Galería Tomás March is proud to present the exhibition “Ilbehera” by Manu Muniategiandikoetxea (Bergara, 1966). This is his third exhibition in Valencia, following shows in My Name’s Lolita Art in 2000 and 2003. He has also exhibited in many other galleries and museums in Spain including Espacio Mínimo Madrid, in Art Basel Miami Beach 2004, Sala Rekalde (Bilbao), Galería Palma Doze (Villafranca del Penedés, Barcelona), Trinta (Santiago de Compostela), Centro de Arte Santa Mónica (Barcelona), Galería DV (San Sebastián), etc.
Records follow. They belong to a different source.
-- pv_equiv track=rewrite | github.com/tianren/psm | psm.py | enum_subsquence
-- ===== SOURCE A (Python) =====
-- def enum_subsquence(par):
--     if len(par) == 0:
--         yield tuple()
--     else:
--         tail = par[-1]
--         tailstart = par.index(tail)
--         tailcount = len(par) - tailstart
--         for _head in enum_subsquence(par[:tailstart]):
--             yield _head
--             for i in range(tailcount):
--                 _head = _head + (tail,)
--                 yield _head
-- ===== SOURCE B (Python) =====
-- def enum_subsquence(par):
--     # peel groups off the end: (value, positional count len(p)-p.index(value))
--     groups = []
--     p = list(par)
--     while p:
--         v = p[-1]
--         s = p.index(v)
--         groups.append((v, len(p) - s))
--         p = p[:s]
--     groups.reverse()  # outer-to-inner order
--     acc = [()]
--     for v, c in groups:
--         acc = [h + (v,) * i for h in acc for i in range(c + 1)]
--     yield from acc
-- ===== Notes on version B (the rewrite author's own statement) =====
-- stated objective: alternative
-- what changed: Replaced the nested generator recursion by an explicit two-phase algorithm: one peeling pass collects (value, positional-count) groups, then a single iterative product-style fold over the reversed groups builds all subsequences.
import Mathlib
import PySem

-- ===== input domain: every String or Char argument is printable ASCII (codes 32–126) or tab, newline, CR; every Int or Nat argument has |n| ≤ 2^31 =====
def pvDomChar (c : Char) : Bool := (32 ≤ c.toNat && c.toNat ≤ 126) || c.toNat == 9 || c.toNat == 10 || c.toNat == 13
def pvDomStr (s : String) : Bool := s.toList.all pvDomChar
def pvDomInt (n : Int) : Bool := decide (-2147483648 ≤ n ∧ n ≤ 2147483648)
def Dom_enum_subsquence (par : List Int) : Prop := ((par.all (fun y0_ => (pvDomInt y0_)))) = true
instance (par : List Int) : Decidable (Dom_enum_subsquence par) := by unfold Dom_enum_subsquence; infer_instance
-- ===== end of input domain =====

-- B replaces A's nested generator recursion by a peel-groups pass plus one iterative fold (alternative decomposition, same cost).

-- termination helper: the slice par[:tailstart] is strictly shorter than a nonempty par
theorem pv_slice_lt (par : List Int) (h : ¬ par = []) :
    (PySem.List.slice par none (some ((((PySem.List.index? par (PySem.List.pyGetD par (-1) 0)).getD 0) : Nat) : Int))).length < par.length := by
  rw [PySem.List.slice_to_natCast]
  have hlen : 0 < par.length := List.length_pos_iff.mpr h
  rcases hidx : PySem.List.index? par (PySem.List.pyGetD par (-1) 0) with _ | k
  · simpa using hlen
  · obtain ⟨hk, -, -⟩ := PySem.List.getElem_of_index?_eq_some hidx
    simp [List.length_take]
    omega

-- ===== PORT A =====
def enum_subsquence (par : List Int) : List (List Int) :=
  if h : par = [] then [[]]
  else
    let tail := PySem.List.pyGetD par (-1) 0   -- par[-1]; in range since par ≠ []
    let tailstart := (PySem.List.index? par tail).getD 0   -- par.index(tail); found since tail ∈ par
    let tailcount := par.length - tailstart
    (enum_subsquence (PySem.List.slice par none (some (tailstart : Int)))).flatMap
      (fun head =>
        ((PySem.List.pyRange 0 (tailcount : Int) 1).foldl
          (fun st _ => (st.1 ++ [tail], st.2 ++ [st.1 ++ [tail]]))
          (head, [head])).2)
termination_by par.length
decreasing_by exact pv_slice_lt par h

-- ===== PORT B =====
-- the while-loop peeling (v, len(p) - p.index(v)) groups off the end of p
def pvPeelGroups (p : List Int) : List (Int × Nat) :=
  if h : p = [] then []
  else
    let v := PySem.List.pyGetD p (-1) 0
    let s := (PySem.List.index? p v).getD 0
    (v, p.length - s) :: pvPeelGroups (PySem.List.slice p none (some (s : Int)))
termination_by p.length
decreasing_by exact pv_slice_lt p h

def enum_subsquence_alt (par : List Int) : List (List Int) :=
  let groups := (pvPeelGroups par).reverse
  groups.foldl
    (fun acc vc =>
      acc.flatMap (fun h => (List.range (vc.2 + 1)).map (fun i => h ++ List.replicate i vc.1)))
    [[]]

-- ===== PRECONDITION & SPEC =====
def Spec_enum_subsquence (par : List Int) (out : List (List Int)) : Prop := out = enum_subsquence_alt par
instance (par : List Int) (out : List (List Int)) : Decidable (Spec_enum_subsquence par out) := by unfold Spec_enum_subsquence; infer_instance

-- ===== CLAIM (what is proved, stated in full; the proofs are below) =====
def Claim_equal_enum_subsquence : Prop := ∀ (par : List Int), Dom_enum_subsquence par → Spec_enum_subsquence par (enum_subsquence par)

-- ===== LEMMAS AND PROOFS =====

-- A's inner cumulative fold, computed over any index list (the element is ignored)
theorem pv_inner_fold (tail : Int) (l : List Int) (h0 : List Int) (out : List (List Int)) :
    (l.foldl (fun st (_ : Int) => (st.1 ++ [tail], st.2 ++ [st.1 ++ [tail]])) (h0, out)).2
      = out ++ (List.range l.length).map (fun i => h0 ++ List.replicate (i + 1) tail) := by
  induction l generalizing h0 out with
  | nil => simp
  | cons x xs ih =>
    simp only [List.foldl_cons, ih, List.length_cons, List.range_succ_eq_map]
    simp [List.replicate_succ, Function.comp]

theorem pv_inner (tail : Int) (count : Nat) (head : List Int) :
    ((PySem.List.pyRange 0 (count : Int) 1).foldl
        (fun st _ => (st.1 ++ [tail], st.2 ++ [st.1 ++ [tail]])) (head, [head])).2
      = (List.range (count + 1)).map (fun i => head ++ List.replicate i tail) := by
  rw [pv_inner_fold]
  have hlen : (PySem.List.pyRange 0 (count : Int) 1).length = count := by
    simp [PySem.List.pyRange_zero_natCast]
  rw [hlen, List.range_succ_eq_map]
  simp [Function.comp]

theorem pv_main (par : List Int) :
    enum_subsquence par
      = ((pvPeelGroups par).reverse).foldl
          (fun acc vc =>
            acc.flatMap (fun h => (List.range (vc.2 + 1)).map (fun i => h ++ List.replicate i vc.1)))
          [[]] := by
  induction par using enum_subsquence.induct with
  | case1 => rw [enum_subsquence, pvPeelGroups]; simp
  | case2 par h tail tailstart ih =>
    rw [enum_subsquence, pvPeelGroups]
    simp only [h, dite_false, List.reverse_cons, List.foldl_append, List.foldl_cons, List.foldl_nil]
    rw [← ih]
    congr 1
    funext head
    exact pv_inner tail (par.length - tailstart) head

-- ===== VERDICT (by name: the statement is the Claim_ definition above) =====
theorem enum_subsquence_spec : Claim_equal_enum_subsquence := by
  intro par _
  unfold Spec_enum_subsquence enum_subsquence_alt
  exact pv_main par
His work is included in many major Spanish collections like Altadis, L’Oreal, Caja Madrid, Banco de España, Coca Cola, Museo Artium, Unión Fenosa, City Council of Pamplona, etc.“Conscious of the difficulty which painting faces when competing with other media in the
construction of an effective dialogue with the real world, Manu Muniategiandikoetxea has been progressively building, from the stance of a painter, a series of extraordinarily flexible strategies in which he demonstrates that this medium is capable of sustaining a continual renewal of its discursive potentiality. First of all, he opts for exploring what is foreign to this medium: real space; and he does so by exploding the plane and expanding the pictorial practice, redirecting it towards a spatial deployment through the elaboration of structures that escape the idea of representation and are transformed into objects.
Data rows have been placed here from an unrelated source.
theorem charEqIff (a b : Char) : a = b ↔ a.toNat = b.toNat :=
  ⟨fun h => h ▸ rfl, toNatInj a b⟩

theorem pvMatchAB (a b : Char) : pvMatchA a b = pvMatchB a b := by
  have hA := lower_toNat a
  have hB := lower_toNat b
  rw [pvMatchA, pvMatchB]
  by_cases h : PySem.Chars.lowerChar a = PySem.Chars.lowerChar b
  · rw [if_pos h]
    have hn : (PySem.Chars.lowerChar a).toNat = (PySem.Chars.lowerChar b).toNat := by rw [h]
    rw [hA, hB] at hn
    apply Bool.eq_iff_iff.mpr
    simp only [Bool.or_eq_true, Bool.and_eq_true, isl_iff, isu_iff, bne_iff_ne, ne_eq,
      beq_iff_eq, h, and_true, charEqIff]
    constructor
    · intro hx hab
      split_ifs at hn <;> omega
    · intro hab
      split_ifs at hn <;> omega
  · rw [if_neg h]
    have : (PySem.Chars.lowerChar a == PySem.Chars.lowerChar b) = false := by
      simpa using h
    rw [this, Bool.and_false]

theorem pvMatchA_unique {a h c : Char} (h1 : pvMatchA a h = true) (h2 : pvMatchA h c = true) :
    a = c := by
  rw [pvMatchA] at h1 h2
  split_ifs at h1 h2 with e1 e2
  have n1 : (PySem.Chars.lowerChar a).toNat = (PySem.Chars.lowerChar h).toNat := by rw [e1]
  have n2 : (PySem.Chars.lowerChar h).toNat = (PySem.Chars.lowerChar c).toNat := by rw [e2]
  rw [lower_toNat, lower_toNat] at n1 n2
  simp only [Bool.or_eq_true, Bool.and_eq_true, isl_iff, isu_iff] at h1 h2
  apply toNatInj
  split_ifs at n1 n2 <;> omega

theorem pvPush_nil (c : Char) : pvPush [] c = [c] := rfl
theorem pvPush_last {v : List Char} {g : Char} (hg : v.getLast? = some g) (c : Char) :
    pvPush v c = if pvMatchA g c then v.dropLast else v ++ [c] := by
  simp only [pvPush, hg]

theorem pvReduceL_concat (u : List Char) (c : Char) :
    pvReduceL (u ++ [c]) = pvPush (pvReduceL u) c := by
  rw [pvReduceL, pvReduceL, List.foldl_concat]

-- irreducibility predicate: no adjacent reacting pair
def pvIrred (l : List Char) : Prop := List.IsChain (fun a b => pvMatchA a b = false) l

theorem pvEqDropLastConcat {l : List Char} {g : Char} (h : l.getLast? = some g) :
    l = l.dropLast ++ [g] :=
  (List.dropLast_append_getLast? g h).symm

theorem pvIrred_last {l : List Char} {g2 g : Char} (hl : pvIrred l)
    (hg : l.getLast? = some g) (hg2 : l.dropLast.getLast? = some g2) :
    pvMatchA g2 g = false := by
  have hl' : List.IsChain (fun a b => pvMatchA a b = false) (l.dropLast ++ [g]) := by
    rw [← pvEqDropLastConcat hg]; exact hl
  have := (List.isChain_append.mp hl').2.2 g2 (by simp [hg2]) g (by simp)
  simpa using this

theorem pvIrred_reduceL (l : List Char) : pvIrred (pvReduceL l) := by
  induction l using List.reverseRecOn with
  | nil => exact List.isChain_nil
  | append_singleton u c ih =>
    rw [pvReduceL_concat]
    cases hg : (pvReduceL u).getLast? with
    | none =>
      rw [pvPush, hg]; exact List.isChain_singleton c
    | some g =>
      rw [pvPush_last hg]
      split_ifs with hm
      · exact ih.prefix (List.dropLast_prefix _)
      · refine List.IsChain.append ih (List.isChain_singleton c) ?_
        intro x hx y hy
        rw [hg] at hx; cases hx
        cases hy
        simpa using hm

theorem pvRemoveFirst_none_iff (l : List Char) : pvRemoveFirst l = none ↔ pvIrred l := by
  induction l with
  | nil => simp [pvRemoveFirst, pvIrred, List.isChain_nil]
  | cons a l ih =>
    cases l with
    | nil => simp [pvRemoveFirst, pvIrred, List.isChain_singleton]
    | cons b r =>
      rw [pvRemoveFirst]
      split_ifs with hm
      · simp only [pvIrred, List.isChain_cons_cons]
        constructor
        · intro h; cases h
        · rintro ⟨h1, -⟩; rw [pvMatchAB] at h1; rw [hm] at h1; cases h1
      · rw [Option.map_eq_none_iff, ih]
        simp only [pvIrred, List.isChain_cons_cons]
        constructor
        · intro h; exact ⟨by rw [pvMatchAB]; simpa using hm, h⟩
        · rintro ⟨-, h⟩; exact h

theorem pvIrred_reduce_self (l : List Char) (h : pvIrred l) : pvReduceL l = l := by
  induction l using List.reverseRecOn with
  | nil => rfl
  | append_singleton u c ih =>
    have hu : pvIrred u := h.prefix (List.prefix_append _ _)
    rw [pvReduceL_concat, ih hu]
    cases hg : u.getLast? with
    | none => rw [pvPush, hg]; rw [List.getLast?_eq_none_iff] at hg; rw [hg]; rfl
    | some g =>
      rw [pvPush_last hg]
      have hgc : pvMatchA g c = false := by
        have hg' : (u ++ [c]).getLast? = some c := by simp
        have hg2 : (u ++ [c]).dropLast.getLast? = some g := by
          rw [List.dropLast_concat]; exact hg
        exact pvIrred_last h hg' hg2
      rw [if_neg (by simp [hgc])]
The primary consequence of this slippage is that an interpretation of his drawings, paintings and sculptures can only be addressed as an indissoluble whole, as different states of the same question. This then suggests an understanding of the sequential process where one single form, one single element, appears again and again—like in a play of mirrors—from the plane to the space, from the small format to an enormous scale that even opens up to the interior, from the drawing to its objectual correspondence or, even, that it might be this very presence in space which is also transformed into an exploration of the plane. Muniategiandikoetxea deploys a whole visual and conceptual machinery that functions like a test ground in which some pieces offer continuity in others, where some resolutions find support in others and each work takes on the dimension of an element in an permanently unfinished process. In much the same way, he co-opts citations and references to the history of art—with artists ranging from Basque sculptors to Russian constructivists, especially Oteiza and Ibarrola, Rodchenko and Popova, or more contemporary names like Nauman and Kippenberger—and he builds bridges with other art languages—literature, film, photography and comic—or allows aspects of subjectivity and experience of the everyday to become the raw material that feeds and expands his work.”